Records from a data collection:
[Start of Attachment]

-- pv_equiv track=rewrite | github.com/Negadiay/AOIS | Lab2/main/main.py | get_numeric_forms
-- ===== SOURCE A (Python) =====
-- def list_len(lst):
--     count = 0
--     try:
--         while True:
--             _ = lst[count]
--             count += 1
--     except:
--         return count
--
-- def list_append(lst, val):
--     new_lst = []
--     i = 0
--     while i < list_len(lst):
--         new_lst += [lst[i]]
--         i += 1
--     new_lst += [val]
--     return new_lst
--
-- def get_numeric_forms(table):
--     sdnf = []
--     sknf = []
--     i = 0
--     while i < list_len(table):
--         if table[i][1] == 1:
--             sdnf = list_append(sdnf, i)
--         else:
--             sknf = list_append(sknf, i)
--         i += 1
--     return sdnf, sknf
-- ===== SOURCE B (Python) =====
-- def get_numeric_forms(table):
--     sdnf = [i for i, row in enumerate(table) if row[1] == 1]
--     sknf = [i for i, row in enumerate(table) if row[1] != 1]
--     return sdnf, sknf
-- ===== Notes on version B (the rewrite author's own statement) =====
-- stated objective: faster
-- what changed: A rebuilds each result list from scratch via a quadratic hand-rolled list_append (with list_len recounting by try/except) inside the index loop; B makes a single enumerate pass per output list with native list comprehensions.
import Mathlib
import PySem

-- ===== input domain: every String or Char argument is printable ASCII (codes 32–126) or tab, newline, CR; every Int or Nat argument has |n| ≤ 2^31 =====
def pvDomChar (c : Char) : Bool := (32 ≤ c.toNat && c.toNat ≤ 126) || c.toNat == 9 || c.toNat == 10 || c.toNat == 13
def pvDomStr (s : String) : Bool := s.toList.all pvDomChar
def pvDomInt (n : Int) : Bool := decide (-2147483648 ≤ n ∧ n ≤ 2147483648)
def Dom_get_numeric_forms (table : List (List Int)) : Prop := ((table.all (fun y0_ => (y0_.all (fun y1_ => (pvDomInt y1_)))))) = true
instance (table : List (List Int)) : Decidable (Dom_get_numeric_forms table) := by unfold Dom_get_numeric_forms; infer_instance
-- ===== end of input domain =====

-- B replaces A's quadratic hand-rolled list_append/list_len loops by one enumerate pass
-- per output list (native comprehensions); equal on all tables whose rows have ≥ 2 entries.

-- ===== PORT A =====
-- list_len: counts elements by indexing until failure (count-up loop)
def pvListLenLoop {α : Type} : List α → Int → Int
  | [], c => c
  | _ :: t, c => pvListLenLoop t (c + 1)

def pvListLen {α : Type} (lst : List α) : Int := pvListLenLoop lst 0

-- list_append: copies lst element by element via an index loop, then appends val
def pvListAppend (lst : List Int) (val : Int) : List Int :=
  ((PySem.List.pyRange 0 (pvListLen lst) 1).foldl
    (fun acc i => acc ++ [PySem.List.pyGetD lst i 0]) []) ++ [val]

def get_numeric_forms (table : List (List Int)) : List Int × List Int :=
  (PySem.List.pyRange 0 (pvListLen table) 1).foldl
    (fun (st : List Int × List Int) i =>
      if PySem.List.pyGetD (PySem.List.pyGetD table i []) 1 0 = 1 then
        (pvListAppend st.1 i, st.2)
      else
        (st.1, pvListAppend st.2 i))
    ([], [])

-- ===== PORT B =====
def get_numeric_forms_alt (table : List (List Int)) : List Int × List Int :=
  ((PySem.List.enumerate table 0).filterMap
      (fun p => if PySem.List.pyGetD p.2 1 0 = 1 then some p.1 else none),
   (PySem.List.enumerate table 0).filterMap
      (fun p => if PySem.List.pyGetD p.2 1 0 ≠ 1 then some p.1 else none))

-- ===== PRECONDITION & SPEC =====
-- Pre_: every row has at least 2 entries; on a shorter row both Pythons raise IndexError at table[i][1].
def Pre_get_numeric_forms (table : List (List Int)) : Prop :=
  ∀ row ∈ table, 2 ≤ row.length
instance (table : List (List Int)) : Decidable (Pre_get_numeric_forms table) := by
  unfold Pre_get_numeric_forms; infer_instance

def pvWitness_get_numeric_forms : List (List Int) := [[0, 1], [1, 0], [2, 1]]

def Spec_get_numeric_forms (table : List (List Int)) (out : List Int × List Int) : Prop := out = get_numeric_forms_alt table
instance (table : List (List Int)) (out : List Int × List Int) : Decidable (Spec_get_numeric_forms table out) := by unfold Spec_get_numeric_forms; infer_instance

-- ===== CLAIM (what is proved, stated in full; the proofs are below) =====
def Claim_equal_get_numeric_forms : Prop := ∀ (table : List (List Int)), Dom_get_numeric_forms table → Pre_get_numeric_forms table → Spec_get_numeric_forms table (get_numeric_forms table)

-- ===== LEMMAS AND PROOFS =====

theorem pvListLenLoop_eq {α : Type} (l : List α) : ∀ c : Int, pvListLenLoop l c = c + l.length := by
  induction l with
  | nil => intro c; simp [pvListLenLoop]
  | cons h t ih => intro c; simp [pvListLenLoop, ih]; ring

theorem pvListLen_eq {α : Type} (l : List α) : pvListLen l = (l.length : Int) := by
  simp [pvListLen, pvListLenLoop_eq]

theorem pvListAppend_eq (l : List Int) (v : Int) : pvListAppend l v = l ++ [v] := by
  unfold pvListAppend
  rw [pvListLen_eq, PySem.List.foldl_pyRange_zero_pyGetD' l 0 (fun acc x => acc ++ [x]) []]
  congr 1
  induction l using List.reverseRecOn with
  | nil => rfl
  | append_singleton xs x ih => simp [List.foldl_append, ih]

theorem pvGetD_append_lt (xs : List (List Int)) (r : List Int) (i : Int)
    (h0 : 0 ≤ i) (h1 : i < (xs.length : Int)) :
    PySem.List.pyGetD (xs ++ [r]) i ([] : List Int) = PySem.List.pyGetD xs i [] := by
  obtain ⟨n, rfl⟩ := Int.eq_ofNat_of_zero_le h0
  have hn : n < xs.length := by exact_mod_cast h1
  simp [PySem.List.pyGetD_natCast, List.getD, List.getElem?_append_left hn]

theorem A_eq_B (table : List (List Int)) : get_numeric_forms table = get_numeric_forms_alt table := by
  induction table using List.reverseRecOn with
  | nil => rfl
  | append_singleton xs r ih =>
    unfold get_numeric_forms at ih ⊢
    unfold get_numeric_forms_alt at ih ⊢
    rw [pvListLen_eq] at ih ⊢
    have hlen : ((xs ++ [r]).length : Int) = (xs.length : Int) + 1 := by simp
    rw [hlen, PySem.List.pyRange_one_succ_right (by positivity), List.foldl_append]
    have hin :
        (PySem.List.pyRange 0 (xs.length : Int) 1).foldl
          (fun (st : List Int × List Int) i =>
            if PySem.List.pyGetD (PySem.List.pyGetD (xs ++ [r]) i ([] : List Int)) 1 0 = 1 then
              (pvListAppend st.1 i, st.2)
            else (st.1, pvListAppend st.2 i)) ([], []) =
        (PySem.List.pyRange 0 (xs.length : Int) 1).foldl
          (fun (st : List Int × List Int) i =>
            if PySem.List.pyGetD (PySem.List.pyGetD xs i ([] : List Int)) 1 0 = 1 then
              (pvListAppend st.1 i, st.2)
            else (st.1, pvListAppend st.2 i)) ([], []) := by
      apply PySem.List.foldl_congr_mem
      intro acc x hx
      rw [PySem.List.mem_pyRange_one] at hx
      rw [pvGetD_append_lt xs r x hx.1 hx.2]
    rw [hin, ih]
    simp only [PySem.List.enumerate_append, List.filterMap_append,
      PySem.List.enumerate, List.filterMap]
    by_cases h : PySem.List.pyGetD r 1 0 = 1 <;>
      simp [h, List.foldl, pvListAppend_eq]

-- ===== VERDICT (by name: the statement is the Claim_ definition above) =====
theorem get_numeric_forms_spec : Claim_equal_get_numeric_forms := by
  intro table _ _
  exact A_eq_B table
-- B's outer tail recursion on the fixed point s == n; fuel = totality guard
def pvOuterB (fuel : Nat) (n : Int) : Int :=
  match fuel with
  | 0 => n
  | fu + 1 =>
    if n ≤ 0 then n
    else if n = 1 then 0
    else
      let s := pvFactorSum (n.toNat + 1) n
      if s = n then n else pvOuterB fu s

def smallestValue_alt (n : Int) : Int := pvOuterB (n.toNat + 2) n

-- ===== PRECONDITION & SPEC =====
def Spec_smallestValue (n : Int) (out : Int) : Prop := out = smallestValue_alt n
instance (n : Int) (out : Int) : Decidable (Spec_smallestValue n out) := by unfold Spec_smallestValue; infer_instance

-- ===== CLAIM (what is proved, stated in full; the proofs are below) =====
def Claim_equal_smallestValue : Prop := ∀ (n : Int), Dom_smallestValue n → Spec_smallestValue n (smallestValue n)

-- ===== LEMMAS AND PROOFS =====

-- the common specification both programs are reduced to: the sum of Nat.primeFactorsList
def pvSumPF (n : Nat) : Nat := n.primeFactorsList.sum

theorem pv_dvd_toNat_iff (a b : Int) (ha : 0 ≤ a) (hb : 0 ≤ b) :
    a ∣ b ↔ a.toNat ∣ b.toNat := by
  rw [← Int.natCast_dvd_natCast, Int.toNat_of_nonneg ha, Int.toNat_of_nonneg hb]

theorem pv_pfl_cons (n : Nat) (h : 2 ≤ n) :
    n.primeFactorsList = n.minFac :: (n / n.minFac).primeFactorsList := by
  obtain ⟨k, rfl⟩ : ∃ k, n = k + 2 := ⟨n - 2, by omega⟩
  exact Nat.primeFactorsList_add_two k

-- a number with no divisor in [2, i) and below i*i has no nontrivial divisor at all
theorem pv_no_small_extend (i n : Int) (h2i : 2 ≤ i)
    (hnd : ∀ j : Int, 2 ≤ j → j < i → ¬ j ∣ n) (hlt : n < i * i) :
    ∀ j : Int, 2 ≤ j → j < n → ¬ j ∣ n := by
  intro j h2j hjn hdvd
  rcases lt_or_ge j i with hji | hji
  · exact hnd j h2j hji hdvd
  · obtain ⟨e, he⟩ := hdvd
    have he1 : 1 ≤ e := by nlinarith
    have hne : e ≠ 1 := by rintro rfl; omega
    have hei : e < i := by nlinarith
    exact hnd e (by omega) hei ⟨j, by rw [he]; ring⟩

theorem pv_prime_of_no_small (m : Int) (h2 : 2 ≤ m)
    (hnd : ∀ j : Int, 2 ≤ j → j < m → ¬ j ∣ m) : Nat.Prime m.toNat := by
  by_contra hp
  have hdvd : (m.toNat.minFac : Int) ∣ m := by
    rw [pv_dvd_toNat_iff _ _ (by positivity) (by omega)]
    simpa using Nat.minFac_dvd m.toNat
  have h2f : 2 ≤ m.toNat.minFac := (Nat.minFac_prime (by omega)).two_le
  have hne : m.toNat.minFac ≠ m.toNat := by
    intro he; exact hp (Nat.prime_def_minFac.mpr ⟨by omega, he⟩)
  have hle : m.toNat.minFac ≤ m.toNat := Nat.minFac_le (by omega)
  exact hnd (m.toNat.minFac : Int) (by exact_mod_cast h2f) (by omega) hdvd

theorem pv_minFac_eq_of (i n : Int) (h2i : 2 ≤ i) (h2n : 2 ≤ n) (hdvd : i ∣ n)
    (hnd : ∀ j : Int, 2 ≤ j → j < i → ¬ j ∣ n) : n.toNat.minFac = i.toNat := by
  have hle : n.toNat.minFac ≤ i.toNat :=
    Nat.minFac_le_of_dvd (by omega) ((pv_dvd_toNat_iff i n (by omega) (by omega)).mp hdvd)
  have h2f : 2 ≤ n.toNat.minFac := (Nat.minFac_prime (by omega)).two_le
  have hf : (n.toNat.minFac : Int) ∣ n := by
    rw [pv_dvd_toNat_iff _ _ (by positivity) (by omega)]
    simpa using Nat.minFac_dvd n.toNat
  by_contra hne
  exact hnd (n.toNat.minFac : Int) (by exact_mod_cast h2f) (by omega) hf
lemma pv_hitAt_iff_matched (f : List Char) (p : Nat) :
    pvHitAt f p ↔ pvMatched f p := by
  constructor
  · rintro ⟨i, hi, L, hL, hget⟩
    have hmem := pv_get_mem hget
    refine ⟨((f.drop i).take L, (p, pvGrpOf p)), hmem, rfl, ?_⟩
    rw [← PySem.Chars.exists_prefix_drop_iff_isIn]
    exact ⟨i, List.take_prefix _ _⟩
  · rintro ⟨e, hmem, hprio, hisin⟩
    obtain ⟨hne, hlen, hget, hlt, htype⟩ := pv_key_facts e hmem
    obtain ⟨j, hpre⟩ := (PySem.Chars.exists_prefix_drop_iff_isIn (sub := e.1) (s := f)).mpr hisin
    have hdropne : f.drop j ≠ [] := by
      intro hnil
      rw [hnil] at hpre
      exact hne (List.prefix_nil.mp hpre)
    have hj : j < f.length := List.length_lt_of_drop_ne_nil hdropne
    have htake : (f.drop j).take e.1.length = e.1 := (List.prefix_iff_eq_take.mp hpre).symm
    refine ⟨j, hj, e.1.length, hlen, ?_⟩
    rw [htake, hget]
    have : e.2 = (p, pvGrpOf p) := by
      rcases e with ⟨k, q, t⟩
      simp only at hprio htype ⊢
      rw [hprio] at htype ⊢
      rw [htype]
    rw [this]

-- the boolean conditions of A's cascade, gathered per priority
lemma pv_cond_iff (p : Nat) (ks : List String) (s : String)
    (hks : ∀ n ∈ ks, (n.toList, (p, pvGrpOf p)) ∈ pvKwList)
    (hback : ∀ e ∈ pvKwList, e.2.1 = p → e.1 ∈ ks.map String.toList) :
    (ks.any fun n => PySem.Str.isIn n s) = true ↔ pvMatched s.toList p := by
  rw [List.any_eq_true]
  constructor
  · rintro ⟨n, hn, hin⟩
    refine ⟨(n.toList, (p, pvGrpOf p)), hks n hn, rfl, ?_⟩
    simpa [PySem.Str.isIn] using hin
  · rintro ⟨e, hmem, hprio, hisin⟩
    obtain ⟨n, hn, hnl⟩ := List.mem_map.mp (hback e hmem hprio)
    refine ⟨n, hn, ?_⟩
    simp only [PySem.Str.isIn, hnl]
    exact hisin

[End of Attachment]

» THE TASK
Every line above that holds the string "entries" should be copied into the answer.

» ANSWER SPACE
-- per output list (native comprehensions); equal on all tables whose rows have ≥ 2 entries.
-- Pre_: every row has at least 2 entries; on a shorter row both Pythons raise IndexError at table[i][1].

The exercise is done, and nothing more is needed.